Most participants will allow me to quote them in the debriefing to management later if I find it necessary, but a few will refuse me permission. Some are afraid of retaliation or their management's reaction to their constructive comments. This tells me they don't trust their manager, and open and honest communication has not been established.

Once presidents, directors, managers and supervisors decide the comments are true, or at least, the perceptions are, it is time to work on themselves. Perceptions are reality for those making the comments, therefore managers must find a way to change the negative perceptions through their actions.

You can't change others, you can only change yourself, and when you change yourself enough, the possibility that you'll be able to influence others in a positive direction is much greater.

You'll still be the same person, so don't fear that you'll lose yourself. Instead you will be adding more options and ways to flex to others' personality work styles. You'll then find win-wins in your interactions. Look within yourself first.

Day of Reflection:

Early in my speaking and training career I remember speaking at a conference after the great motivational Earl Nightingale delivered his keynote address. I stood in the hallway mesmerized by his words.

He told a story of how he was off fishing alone one day when he found his mind becoming very reflective and offering up solution after solution to his problems. He said you need to take a break every so often and get away by yourself so you can reflect on how things are REALLY going.

That story has run through my mind for the last 25 years. I still follow his suggestion to get away alone to reflect on all areas of my life. Wonderful solutions have come every time.

Accept the challenge to create positive changes in yourself by taking a Day of Reflection. Choose a vacation day to do this after your major projects have been completed or are not as pressing.

Decide to let yourself relax and daydream about any and everything.

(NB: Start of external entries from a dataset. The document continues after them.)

-- pv_equiv track=rewrite | github.com/vesaakerman/silnlp | silnlp/common/paratext.py | strip_parens
-- ===== SOURCE A (Python) =====
-- def strip_parens(term_str: str) -> str:
--     parens: int = 0
--     end: int = -1
--     for i in reversed(range(len(term_str))):
--         c = term_str[i]
--         if c == ")":
--             if parens == 0:
--                 end = i + 1
--             parens += 1
--         elif c == "(":
--             parens -= 1
--             if parens == 0:
--                 term_str = term_str[:i] + term_str[end:]
--                 end = -1
--     return term_str
-- ===== SOURCE B (Python) =====
-- def strip_parens(term_str: str) -> str:
--     out = []
--     pending = []
--     parens = 0
--     for c in reversed(term_str):
--         if c == ")":
--             if parens >= 0:
--                 pending.append(c)
--             else:
--                 out.append(c)
--             parens += 1
--         elif c == "(":
--             parens -= 1
--             if parens == 0:
--                 pending = []
--             elif parens > 0:
--                 pending.append(c)
--             else:
--                 out.append(c)
--         else:
--             if parens > 0:
--                 pending.append(c)
--             else:
--                 out.append(c)
--     out.extend(pending)
--     return "".join(reversed(out))
-- ===== Notes on version B (the rewrite author's own statement) =====
-- stated objective: alternative
-- what changed: A rescans and re-slices the whole remaining string each time a parenthesized group closes; B makes a single right-to-left pass with a depth counter, an output buffer and a pending-group buffer that is dropped when the group closes, then joins once.
import Mathlib
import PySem

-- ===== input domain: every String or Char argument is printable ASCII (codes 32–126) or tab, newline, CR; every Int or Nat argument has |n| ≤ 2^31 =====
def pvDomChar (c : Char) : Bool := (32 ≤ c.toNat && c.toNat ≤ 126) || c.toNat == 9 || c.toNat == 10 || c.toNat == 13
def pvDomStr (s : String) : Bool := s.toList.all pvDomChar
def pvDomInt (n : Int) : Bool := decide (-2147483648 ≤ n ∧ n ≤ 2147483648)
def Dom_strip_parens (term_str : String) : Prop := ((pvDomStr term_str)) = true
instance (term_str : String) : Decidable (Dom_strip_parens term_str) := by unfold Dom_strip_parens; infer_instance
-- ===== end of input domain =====

-- B replaces A's repeated string slicing (one re-concatenation per removed group) by a single
-- right-to-left pass with a depth counter and two buffers; objective: alternative (different algorithm).

-- ===== PORT A =====
-- One iteration of A's loop body at index i; state = (term_str, parens, end).
def stepA (st : List Char × Int × Int) (i : Nat) : List Char × Int × Int :=
  match PySem.List.pyGet? st.1 (i : Int) with
  | none => st  -- unreachable: i is always in range of the current string
  | some c =>
    if c = ')' then
      (st.1, st.2.1 + 1, if st.2.1 = 0 then (i : Int) + 1 else st.2.2)
    else if c = '(' then
      if st.2.1 - 1 = 0 then
        (PySem.List.slice st.1 none (some (i : Int)) ++ PySem.List.slice st.1 (some st.2.2) none,
         st.2.1 - 1, -1)
      else
        (st.1, st.2.1 - 1, st.2.2)
    else st

-- 'for i in reversed(range(n))': process indices n-1, n-2, …, 0.
def loopA : Nat → (List Char × Int × Int) → (List Char × Int × Int)
  | 0, st => st
  | i + 1, st => loopA i (stepA st i)

def strip_parens (term_str : String) : String :=
  String.ofList (loopA term_str.toList.length (term_str.toList, 0, -1)).1

-- ===== PORT B =====
-- One iteration of B's loop body on char c; state = (out, pending, parens), out/pending in scan order.
def stepB (st : List Char × List Char × Int) (c : Char) : List Char × List Char × Int :=
  if c = ')' then
    if st.2.2 ≥ 0 then (st.1, st.2.1 ++ [c], st.2.2 + 1)
    else (st.1 ++ [c], st.2.1, st.2.2 + 1)
  else if c = '(' then
    if st.2.2 - 1 = 0 then (st.1, [], st.2.2 - 1)
    else if st.2.2 - 1 > 0 then (st.1, st.2.1 ++ [c], st.2.2 - 1)
    else (st.1 ++ [c], st.2.1, st.2.2 - 1)
  else
    if st.2.2 > 0 then (st.1, st.2.1 ++ [c], st.2.2)
    else (st.1 ++ [c], st.2.1, st.2.2)

def strip_parens_alt (term_str : String) : String :=
  let st := term_str.toList.reverse.foldl stepB ([], [], 0)
  String.ofList ((st.1 ++ st.2.1).reverse)

-- ===== PRECONDITION & SPEC =====
def Spec_strip_parens (term_str : String) (out : String) : Prop := out = strip_parens_alt term_str
instance (term_str : String) (out : String) : Decidable (Spec_strip_parens term_str out) := by unfold Spec_strip_parens; infer_instance

-- ===== CLAIM (what is proved, stated in full; the proofs are below) =====
def Claim_equal_strip_parens : Prop := ∀ (term_str : String), Dom_strip_parens term_str → Spec_strip_parens term_str (strip_parens term_str)

-- ===== LEMMAS AND PROOFS =====
theorem loopA_succ (n : Nat) (st : List Char × Int × Int) :
    loopA (n + 1) st = loopA n (stepA st n) := rfl

theorem drop_rev_len (out pending : List Char) :
    ((out ++ pending).reverse).drop pending.length = out.reverse := by
  rw [List.reverse_append, ← List.length_reverse (as := pending)]
  exact List.drop_left

-- Main invariant: A's live string is pre ++ (out ++ pending).reverse, A's 'end' is pre.length +
-- pending.length while a group is open (parens ≥ 1) and -1 with pending empty otherwise.
theorem loopA_eq (pre : List Char) : ∀ (out pending : List Char) (p e : Int),
    ((1 ≤ p ∧ e = (pre.length : Int) + (pending.length : Int)) ∨ (p ≤ 0 ∧ e = -1 ∧ pending = [])) →
    (loopA pre.length (pre ++ (out ++ pending).reverse, p, e)).1
      = ((pre.reverse.foldl stepB (out, pending, p)).1
          ++ (pre.reverse.foldl stepB (out, pending, p)).2.1).reverse := by
  induction pre using List.reverseRecOn with
  | nil => intro out pending p e _; simp [loopA]
  | append_singleton pre' c ih =>
    intro out pending p e hinv
    have hs : (pre' ++ [c]) ++ (out ++ pending).reverse = pre' ++ (c :: (out ++ pending).reverse) := by
      simp
    have hlen : (pre' ++ [c]).length = pre'.length + 1 := by simp
    rw [hlen, hs, loopA_succ]
    have hget : PySem.List.pyGet? (pre' ++ (c :: (out ++ pending).reverse)) ((pre'.length : Nat) : Int)
        = some c := PySem.List.pyGet?_append_length ..
    have hfold : (pre' ++ [c]).reverse.foldl stepB (out, pending, p)
        = pre'.reverse.foldl stepB (stepB (out, pending, p) c) := by
      simp
    rw [hfold]
    by_cases hc1 : c = ')'
    · subst hc1
      rcases hinv with ⟨hp, he⟩ | ⟨hp, he, hpend⟩
      · -- open group: char joins pending, end unchanged
        have hp0 : ¬ (p = 0) := by omega
        have hstep : stepA (pre' ++ (')' :: (out ++ pending).reverse), p, e) pre'.length
            = (pre' ++ (')' :: (out ++ pending).reverse), p + 1, e) := by
          simp [stepA, hp0]
        have hB : stepB (out, pending, p) ')' = (out, pending ++ [')'], p + 1) := by
          simp [stepB]; omega
        have ht : pre' ++ (')' :: (out ++ pending).reverse)
            = pre' ++ (out ++ (pending ++ [')'])).reverse := by simp
        rw [hstep, hB, ht]
        exact ih out (pending ++ [')']) (p + 1) e
          (Or.inl ⟨by omega, by simp at he ⊢; omega⟩)
      · subst hpend
        by_cases hp0 : p = 0
        · -- a new group opens here
          have hstep : stepA (pre' ++ (')' :: (out ++ ([] : List Char)).reverse), p, e) pre'.length
              = (pre' ++ (')' :: (out ++ ([] : List Char)).reverse), p + 1, (pre'.length : Int) + 1) := by
            simp [stepA, hp0]
          have hB : stepB (out, [], p) ')' = (out, [')'], p + 1) := by
            simp [stepB]; omega
          have ht : pre' ++ (')' :: (out ++ ([] : List Char)).reverse)
              = pre' ++ (out ++ [')']).reverse := by simp
          rw [hstep, hB, ht]
          exact ih out [')'] (p + 1) _ (Or.inl ⟨by omega, by simp⟩)
        · -- p < 0: stray ')' is kept
          have hstep : stepA (pre' ++ (')' :: (out ++ ([] : List Char)).reverse), p, e) pre'.length
              = (pre' ++ (')' :: (out ++ ([] : List Char)).reverse), p + 1, e) := by
            simp [stepA, hp0]
          have hB : stepB (out, [], p) ')' = (out ++ [')'], [], p + 1) := by
            simp [stepB]; omega
          have ht : pre' ++ (')' :: (out ++ ([] : List Char)).reverse)
              = pre' ++ ((out ++ [')']) ++ ([] : List Char)).reverse := by simp
          rw [hstep, hB, ht]
          exact ih (out ++ [')']) [] (p + 1) e (Or.inr ⟨by omega, he, rfl⟩)
    · by_cases hc2 : c = '('
      · subst hc2
        rcases hinv with ⟨hp, he⟩ | ⟨hp, he, hpend⟩
        · by_cases hp1 : p - 1 = 0
          · -- the open group closes: remove it
            have hE : e = (((pre'.length + 1 + pending.length : Nat) : Int)) := by
              simp at he; omega
            have htake : (pre' ++ ('(' :: (out ++ pending).reverse)).take pre'.length = pre' :=
              List.take_left
            have hdrop : (pre' ++ ('(' :: (out ++ pending).reverse)).drop
                (pre'.length + 1 + pending.length) = out.reverse := by
              have hrw : pre' ++ ('(' :: (out ++ pending).reverse)
                  = (pre' ++ ['(']) ++ (out ++ pending).reverse := by simp
              rw [hrw, List.drop_append]
              have h1 : ((pre' ++ ['(']) : List Char).drop (pre'.length + 1 + pending.length)
                  = [] := by
                apply List.drop_eq_nil_of_le; simp
              rw [h1]
              have h2 : pre'.length + 1 + pending.length - ((pre' ++ ['(']) : List Char).length
                  = pending.length := by simp
              rw [h2, drop_rev_len, List.nil_append]
            have hstep : stepA (pre' ++ ('(' :: (out ++ pending).reverse), p, e) pre'.length
                = (pre' ++ out.reverse, p - 1, -1) := by
              have hsl1 : PySem.List.slice (pre' ++ ('(' :: (out ++ pending).reverse)) none
                  (some ((pre'.length : Nat) : Int)) = pre' := by
                rw [PySem.List.slice_to_natCast]; exact htake
              have hsl2 : PySem.List.slice (pre' ++ ('(' :: (out ++ pending).reverse)) (some e)
                  none = out.reverse := by
                rw [hE, PySem.List.slice_from_natCast]; exact hdrop
              simp only [stepA, hget, reduceIte]
              rw [if_pos hp1, hsl1, hsl2, if_neg hc1]
            have hB : stepB (out, pending, p) '(' = (out, [], p - 1) := by
              simp [stepB, hp1]
            have ht : pre' ++ out.reverse = pre' ++ (out ++ ([] : List Char)).reverse := by simp
            rw [hstep, hB, ht]
            exact ih out [] (p - 1) (-1) (Or.inr ⟨by omega, rfl, rfl⟩)
          · -- still inside the group
            have hstep : stepA (pre' ++ ('(' :: (out ++ pending).reverse), p, e) pre'.length
                = (pre' ++ ('(' :: (out ++ pending).reverse), p - 1, e) := by
              simp [stepA, hp1]
            have hB : stepB (out, pending, p) '(' = (out, pending ++ ['('], p - 1) := by
              simp [stepB, hp1]; omega
            have ht : pre' ++ ('(' :: (out ++ pending).reverse)
                = pre' ++ (out ++ (pending ++ ['('])).reverse := by simp
            rw [hstep, hB, ht]
            exact ih out (pending ++ ['(']) (p - 1) e
              (Or.inl ⟨by omega, by simp at he ⊢; omega⟩)
        · -- p ≤ 0: stray '(' is kept
          subst hpend
          have hp1 : ¬ (p - 1 = 0) := by omega
          have hstep : stepA (pre' ++ ('(' :: (out ++ ([] : List Char)).reverse), p, e) pre'.length
              = (pre' ++ ('(' :: (out ++ ([] : List Char)).reverse), p - 1, e) := by
            simp [stepA, hp1]
          have hB : stepB (out, [], p) '(' = (out ++ ['('], [], p - 1) := by
            simp [stepB, hp1]; omega
          have ht : pre' ++ ('(' :: (out ++ ([] : List Char)).reverse)
              = pre' ++ ((out ++ ['(']) ++ ([] : List Char)).reverse := by simp
          rw [hstep, hB, ht]
          exact ih (out ++ ['(']) [] (p - 1) e (Or.inr ⟨by omega, he, rfl⟩)
      · -- ordinary character
        have hstep : stepA (pre' ++ (c :: (out ++ pending).reverse), p, e) pre'.length
            = (pre' ++ (c :: (out ++ pending).reverse), p, e) := by
          simp [stepA, hc1, hc2]
        rw [hstep]
        rcases hinv with ⟨hp, he⟩ | ⟨hp, he, hpend⟩
        · have hB : stepB (out, pending, p) c = (out, pending ++ [c], p) := by
            simp [stepB, hc1, hc2]; omega
          have ht : pre' ++ (c :: (out ++ pending).reverse)
              = pre' ++ (out ++ (pending ++ [c])).reverse := by simp
          rw [hB, ht]
          exact ih out (pending ++ [c]) p e
            (Or.inl ⟨hp, by simp at he ⊢; omega⟩)
        · subst hpend
          have hB : stepB (out, [], p) c = (out ++ [c], [], p) := by
            simp [stepB, hc1, hc2]; omega
          have ht : pre' ++ (c :: (out ++ ([] : List Char)).reverse)
              = pre' ++ ((out ++ [c]) ++ ([] : List Char)).reverse := by simp
          rw [hB, ht]
          exact ih (out ++ [c]) [] p e (Or.inr ⟨hp, he, rfl⟩)

-- ===== VERDICT (by name: the statement is the Claim_ definition above) =====
theorem strip_parens_spec : Claim_equal_strip_parens := by
  intro s _
  unfold Spec_strip_parens strip_parens strip_parens_alt
  have h := loopA_eq s.toList [] [] 0 (-1) (Or.inr ⟨le_refl 0, rfl, rfl⟩)
  simp only [List.append_nil, List.reverse_nil] at h
  exact congrArg String.ofList h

I started my last Day of Reflection by not having anything scheduled for my day. After six weeks on the road speaking, training and consulting with companies, I was stressed and tired. Three all-day customer care and management coaching seminars, lack of sleep and an early morning travel schedule had left me exhausted.

On that day, after stepping into my morning shower, the hot water began to relax my tension and tiredness away. My mind started reflecting on the difference my consulting and training had made with the companies I'd visited. It was a great feeling that came over me knowing I had been at my best with them.

Then more reflecting started on how to plan my travels so I could get more sleep and feel rested during and after my visits to companies. Solutions were coming to me right and left.

My creativity kicked in and the subject and details of my next newsletter started going through my mind. It was awesome!

During the rest of my relaxing day, I discovered a plan for completing other projects that had been tabled, answers to clients questions, solutions for clients I'm coaching and exciting new things to learn in communication and personal development. There were reflections on where I had been and how to do it better. Then reflections came on where I was headed, and even better, solutions to get there. It was great! It was another Earl Nightingale day of reflection!

During my reflecting, I thought about a young man seated next to me at a dinner party the other night. We asked each other what we did and he said he repaired elevators in San Francisco. He said it wasn't an exciting job, but it paid the bills.

Then this week, another young man said he had found in every job something that he loves to do. His father had told him at a young age to look for that something to love so he would enjoy his work.

As you reflect about your occupation, have you looked for something to love about your job? Perhaps you need to find another occupation that you will love performing. Many times people say they can't go back to school or prepare themselves for another career because it will take so many years. You're going to be so many years older by then anyway, so why not go for what you would really love to be doing.

Also remember that every job has its down side too. You know what I'm talking about, sacrifices of your time, long hours of preparation, travel time, dealing with upset people. That's life. As long as the pleasure and satisfaction of your work outweighs the down side, you're in the right place. Keep minimizing the down side and improving the upside.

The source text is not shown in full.